Task prompt: Your response should reproduce every line of the entries that contains the word "Prop".

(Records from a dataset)
-- pv_equiv track=rewrite | github.com/akatsuyama/LigX | LigX/LigX_core.py | atomname_change_after_link_c_f
-- ===== SOURCE A (Python) =====
-- def atomname_change_after_link_c_f(atom_list,original_name_x,original_name_r):
--     if original_name_x != 'XC3g_1':
--         atom_list = ['C' if x == original_name_x else x for x in atom_list]
--     elif original_name_x == 'XC3g_1':
--         atom_list = ['XC3g_2' if x == original_name_x else x for x in atom_list]
--     for r in ['H','C','O','N','S','Cl','Br','I','P','F','D']:
--         R_name = 'R'+r+'_1'
--         if R_name == original_name_r:
--             atom_list = [r if x == original_name_r else x for x in atom_list]
--     return atom_list
-- ===== SOURCE B (Python) =====
-- # Instead of scanning 11 candidate names with replacement passes, B inverts the
-- # name pattern once by slicing ('R<el>_1' -> el) and rewrites in a single loop.
-- ELEMENTS = ('H', 'C', 'O', 'N', 'S', 'Cl', 'Br', 'I', 'P', 'F', 'D')
--
--
-- def atomname_change_after_link_c_f(atom_list, original_name_x, original_name_r):
--     x_new = 'XC3g_2' if original_name_x == 'XC3g_1' else 'C'
--     core = original_name_r[1:-2]
--     r_active = core in ELEMENTS and original_name_r == 'R' + core + '_1'
--     out = []
--     for a in atom_list:
--         if a == original_name_x:
--             out.append(x_new)
--         elif r_active and a == original_name_r:
--             out.append(core)
--         else:
--             out.append(a)
--     return out
-- ===== Notes on version B (the rewrite author's own statement) =====
-- stated objective: alternative
-- what changed: A scans 11 candidate names 'R<el>_1' running a whole-list replacement pass for each match (plus a prior pass for the x-name); B inverts the pattern once by slicing original_name_r[1:-2] and validating it against the element set, then rewrites the list in a single accumulator loop with no replacement passes and no candidate scan.
import Mathlib
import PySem

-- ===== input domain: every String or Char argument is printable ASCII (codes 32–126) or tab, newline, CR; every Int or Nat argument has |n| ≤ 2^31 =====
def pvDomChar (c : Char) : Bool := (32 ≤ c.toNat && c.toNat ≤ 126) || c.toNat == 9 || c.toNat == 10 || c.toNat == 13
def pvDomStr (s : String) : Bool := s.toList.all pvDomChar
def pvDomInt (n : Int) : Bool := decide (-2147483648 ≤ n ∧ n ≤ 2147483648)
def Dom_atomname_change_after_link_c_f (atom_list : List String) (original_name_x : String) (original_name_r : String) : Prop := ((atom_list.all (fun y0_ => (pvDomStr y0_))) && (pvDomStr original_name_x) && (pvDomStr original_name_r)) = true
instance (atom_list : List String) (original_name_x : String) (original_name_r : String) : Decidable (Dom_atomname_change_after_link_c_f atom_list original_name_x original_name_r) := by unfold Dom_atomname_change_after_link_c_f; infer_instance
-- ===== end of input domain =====

-- B inverts the 'R<el>_1' name pattern once by slicing instead of scanning 11
-- candidates with replacement passes, then rewrites in a single loop (objective: alternative).

-- the element list both Python sources write literally
def pvElems : List String := ["H", "C", "O", "N", "S", "Cl", "Br", "I", "P", "F", "D"]

-- ===== PORT A =====
def atomname_change_after_link_c_f (atom_list : List String) (original_name_x : String) (original_name_r : String) : List String :=
  let atom_list1 :=
    if original_name_x != "XC3g_1" then
      atom_list.map (fun x => if x == original_name_x then "C" else x)
    else if original_name_x == "XC3g_1" then
      atom_list.map (fun x => if x == original_name_x then "XC3g_2" else x)
    else atom_list
  pvElems.foldl
    (fun acc r =>
      let R_name := "R" ++ r ++ "_1"
      if R_name == original_name_r then
        acc.map (fun x => if x == original_name_r then r else x)
      else acc)
    atom_list1

-- ===== PORT B =====
def atomname_change_after_link_c_f_alt (atom_list : List String) (original_name_x : String) (original_name_r : String) : List String :=
  let x_new := if original_name_x == "XC3g_1" then "XC3g_2" else "C"
  let core := PySem.Str.slice original_name_r (some 1) (some (-2))
  let r_active := pvElems.contains core && (original_name_r == "R" ++ core ++ "_1")
  atom_list.foldl
    (fun out a =>
      if a == original_name_x then out ++ [x_new]
      else if r_active && (a == original_name_r) then out ++ [core]
      else out ++ [a]) []

-- ===== PRECONDITION & SPEC =====
def Spec_atomname_change_after_link_c_f (atom_list : List String) (original_name_x : String) (original_name_r : String) (out : List String) : Prop := out = atomname_change_after_link_c_f_alt atom_list original_name_x original_name_r
instance (atom_list : List String) (original_name_x : String) (original_name_r : String) (out : List String) : Decidable (Spec_atomname_change_after_link_c_f atom_list original_name_x original_name_r out) := by unfold Spec_atomname_change_after_link_c_f; infer_instance

-- ===== CLAIM (what is proved, stated in full; the proofs are below) =====
def Claim_equal_atomname_change_after_link_c_f : Prop := ∀ (atom_list : List String) (original_name_x : String) (original_name_r : String), Dom_atomname_change_after_link_c_f atom_list original_name_x original_name_r → Spec_atomname_change_after_link_c_f atom_list original_name_x original_name_r (atomname_change_after_link_c_f atom_list original_name_x original_name_r)

-- ===== LEMMAS AND PROOFS =====

-- B's appending loop is the map of its per-element rule
theorem pvB_foldl_eq_map (nx nr x_new core : String) (r_active : Bool) (l acc : List String) :
    l.foldl
      (fun out a =>
        if a == nx then out ++ [x_new]
        else if r_active && (a == nr) then out ++ [core]
        else out ++ [a]) acc
    = acc ++ l.map (fun a =>
        if a == nx then x_new
        else if r_active && (a == nr) then core
        else a) := by
  have hstep : (fun (out : List String) a =>
      if a == nx then out ++ [x_new]
      else if r_active && (a == nr) then out ++ [core]
      else out ++ [a])
      = (fun (out : List String) a =>
          out ++ [if a == nx then x_new else if r_active && (a == nr) then core else a]) := by
    funext out a; split_ifs <;> rfl
  rw [hstep]
  induction l generalizing acc with
  | nil => simp
  | cons a l ih => rw [List.foldl_cons, ih]; simp

-- A's r-loop of whole-list passes equals one map of the pointwise fold
theorem pvLoop_eq_map (nr : String) (es : List String) (l : List String) :
    List.foldl
      (fun acc r =>
        let R_name := "R" ++ r ++ "_1"
        if R_name == nr then acc.map (fun x => if x == nr then r else x) else acc)
      l es
    = l.map (fun x =>
        List.foldl (fun c r => if ("R" ++ r ++ "_1") == nr then (if c == nr then r else c) else c)
          x es) := by
  induction es generalizing l with
  | nil => simp
  | cons e es ih =>
    simp only [List.foldl_cons]
    by_cases h : (("R" ++ e ++ "_1" : String) == nr) = true
    · simp only [h, if_true, ih, List.map_map]
      rfl
    · simp only [Bool.not_eq_true] at h
      simp only [h, Bool.false_eq_true, if_false, ih]

-- the pointwise fold fixes any value not beq to nr
theorem pvFold_fix_gen (nr v : String) (h : (v == nr) = false) (es : List String) :
    es.foldl
      (fun c r => if ("R" ++ r ++ "_1") == nr then (if c == nr then r else c) else c) v
    = v := by
  induction es with
  | nil => rfl
  | cons e es ih =>
    simp only [List.foldl_cons, h, Bool.false_eq_true, if_false, ite_self]
    exact ih

theorem pvFold_fix (nr v : String) (h : (v == nr) = false) :
    pvElems.foldl
      (fun c r => if ("R" ++ r ++ "_1") == nr then (if c == nr then r else c) else c) v
    = v :=
  pvFold_fix_gen nr v h pvElems

-- when nr is not of the pattern for any element, B's r-rule is inactive
theorem pvActive_false (nr core : String)
    (h1 : nr ≠ "RH_1") (h2 : nr ≠ "RC_1") (h3 : nr ≠ "RO_1") (h4 : nr ≠ "RN_1")
    (h5 : nr ≠ "RS_1") (h6 : nr ≠ "RCl_1") (h7 : nr ≠ "RBr_1") (h8 : nr ≠ "RI_1")
    (h9 : nr ≠ "RP_1") (h10 : nr ≠ "RF_1") (h11 : nr ≠ "RD_1") :
    (pvElems.contains core && (nr == "R" ++ core ++ "_1")) = false := by
  by_cases hc : core ∈ pvElems
  · have hne : (nr == "R" ++ core ++ "_1") = false := by
      simp [pvElems] at hc
      rcases hc with rfl|rfl|rfl|rfl|rfl|rfl|rfl|rfl|rfl|rfl|rfl <;> simp_all
    simp [hne]
  · have hcf : pvElems.contains core = false := by
      simpa using hc
    rw [hcf, Bool.false_and]

-- when nr matches no 'R<el>_1', A's fold is the identity even at nr
theorem pvFold_id (nr : String)
    (h1 : nr ≠ "RH_1") (h2 : nr ≠ "RC_1") (h3 : nr ≠ "RO_1") (h4 : nr ≠ "RN_1")
    (h5 : nr ≠ "RS_1") (h6 : nr ≠ "RCl_1") (h7 : nr ≠ "RBr_1") (h8 : nr ≠ "RI_1")
    (h9 : nr ≠ "RP_1") (h10 : nr ≠ "RF_1") (h11 : nr ≠ "RD_1") (v : String) :
    pvElems.foldl
      (fun c r => if ("R" ++ r ++ "_1") == nr then (if c == nr then r else c) else c) v
    = v := by
  simp [pvElems, Ne.symm h1, Ne.symm h2, Ne.symm h3, Ne.symm h4, Ne.symm h5, Ne.symm h6,
    Ne.symm h7, Ne.symm h8, Ne.symm h9, Ne.symm h10, Ne.symm h11]

-- at nr itself, A's pointwise fold computes exactly B's slice-based rule
theorem pvFold_at_r (nr : String) :
    pvElems.foldl
      (fun c r => if ("R" ++ r ++ "_1") == nr then (if c == nr then r else c) else c) nr
    = (if (pvElems.contains (PySem.Str.slice nr (some 1) (some (-2)))
            && (nr == "R" ++ (PySem.Str.slice nr (some 1) (some (-2))) ++ "_1")) = true
       then PySem.Str.slice nr (some 1) (some (-2)) else nr) := by
  by_cases h1 : nr = "RH_1"; · subst h1; decide
  by_cases h2 : nr = "RC_1"; · subst h2; decide
  by_cases h3 : nr = "RO_1"; · subst h3; decide
  by_cases h4 : nr = "RN_1"; · subst h4; decide
  by_cases h5 : nr = "RS_1"; · subst h5; decide
  by_cases h6 : nr = "RCl_1"; · subst h6; decide
  by_cases h7 : nr = "RBr_1"; · subst h7; decide
  by_cases h8 : nr = "RI_1"; · subst h8; decide
  by_cases h9 : nr = "RP_1"; · subst h9; decide
  by_cases h10 : nr = "RF_1"; · subst h10; decide
  by_cases h11 : nr = "RD_1"; · subst h11; decide
  rw [pvActive_false nr _ h1 h2 h3 h4 h5 h6 h7 h8 h9 h10 h11, if_neg (by simp)]
  exact pvFold_id nr h1 h2 h3 h4 h5 h6 h7 h8 h9 h10 h11 nr

-- pointwise: A's composed per-element transformation is B's per-element rule
theorem pvPointwise (nx nr x : String) :
    pvElems.foldl
      (fun c r => if ("R" ++ r ++ "_1") == nr then (if c == nr then r else c) else c)
      (if x == nx then (if nx == "XC3g_1" then "XC3g_2" else "C") else x)
    = (if x == nx then (if nx == "XC3g_1" then "XC3g_2" else "C")
       else if (pvElems.contains (PySem.Str.slice nr (some 1) (some (-2)))
                 && (nr == "R" ++ (PySem.Str.slice nr (some 1) (some (-2))) ++ "_1"))
                && (x == nr)
       then PySem.Str.slice nr (some 1) (some (-2)) else x) := by
  by_cases hax : (x == nx) = true
  · simp only [hax, if_true]
    by_cases hX : (nx == "XC3g_1") = true
    · simp only [hX, if_true]
      by_cases hvn : (("XC3g_2" : String) == nr) = true
      · have : ("XC3g_2" : String) = nr := eq_of_beq hvn
        subst this; decide
      · exact pvFold_fix nr _ (by simpa using hvn)
    · simp only [Bool.not_eq_true] at hX
      simp only [hX]
      by_cases hvn : (("C" : String) == nr) = true
      · have : ("C" : String) = nr := eq_of_beq hvn
        subst this; decide
      · exact pvFold_fix nr _ (by simpa using hvn)
  · simp only [Bool.not_eq_true] at hax
    simp only [hax, Bool.false_eq_true, if_false]
    by_cases hxr : (x == nr) = true
    · have hx : x = nr := eq_of_beq hxr
      subst hx
      simp only [beq_self_eq_true, Bool.and_true]
      exact pvFold_at_r x
    · simp only [Bool.not_eq_true] at hxr
      simp only [hxr, Bool.and_false, Bool.false_eq_true, if_false]
      exact pvFold_fix nr x hxr

-- ===== VERDICT (by name: the statement is the Claim_ definition above) =====
theorem atomname_change_after_link_c_f_spec : Claim_equal_atomname_change_after_link_c_f := by
  intro atom_list nx nr _
  show atomname_change_after_link_c_f atom_list nx nr = atomname_change_after_link_c_f_alt atom_list nx nr
  unfold atomname_change_after_link_c_f atomname_change_after_link_c_f_alt
  rw [pvB_foldl_eq_map]
  simp only [List.nil_append]
  by_cases hX : (nx == "XC3g_1") = true
  · have hne : (nx != "XC3g_1") = false := by simp [bne, hX]
    simp only [hne, Bool.false_eq_true, if_false, hX, if_true]
    rw [pvLoop_eq_map, List.map_map]
    refine List.map_congr_left (fun x _ => ?_)
    simpa [Function.comp, hX] using pvPointwise nx nr x
  · have hne : (nx != "XC3g_1") = true := by simp [bne, hX]
    simp only [hne, if_true]
    have hX' : (nx == "XC3g_1") = false := by simpa using hX
    simp only [hX', Bool.false_eq_true, if_false]
    rw [pvLoop_eq_map, List.map_map]
    refine List.map_congr_left (fun x _ => ?_)
    simpa [Function.comp, hX'] using pvPointwise nx nr x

Response to the task:
def Dom_atomname_change_after_link_c_f (atom_list : List String) (original_name_x : String) (original_name_r : String) : Prop := ((atom_list.all (fun y0_ => (pvDomStr y0_))) && (pvDomStr original_name_x) && (pvDomStr original_name_r)) = true
def Spec_atomname_change_after_link_c_f (atom_list : List String) (original_name_x : String) (original_name_r : String) (out : List String) : Prop := out = atomname_change_after_link_c_f_alt atom_list original_name_x original_name_r
def Claim_equal_atomname_change_after_link_c_f : Prop := ∀ (atom_list : List String) (original_name_x : String) (original_name_r : String), Dom_atomname_change_after_link_c_f atom_list original_name_x original_name_r → Spec_atomname_change_after_link_c_f atom_list original_name_x original_name_r (atomname_change_after_link_c_f atom_list original_name_x original_name_r)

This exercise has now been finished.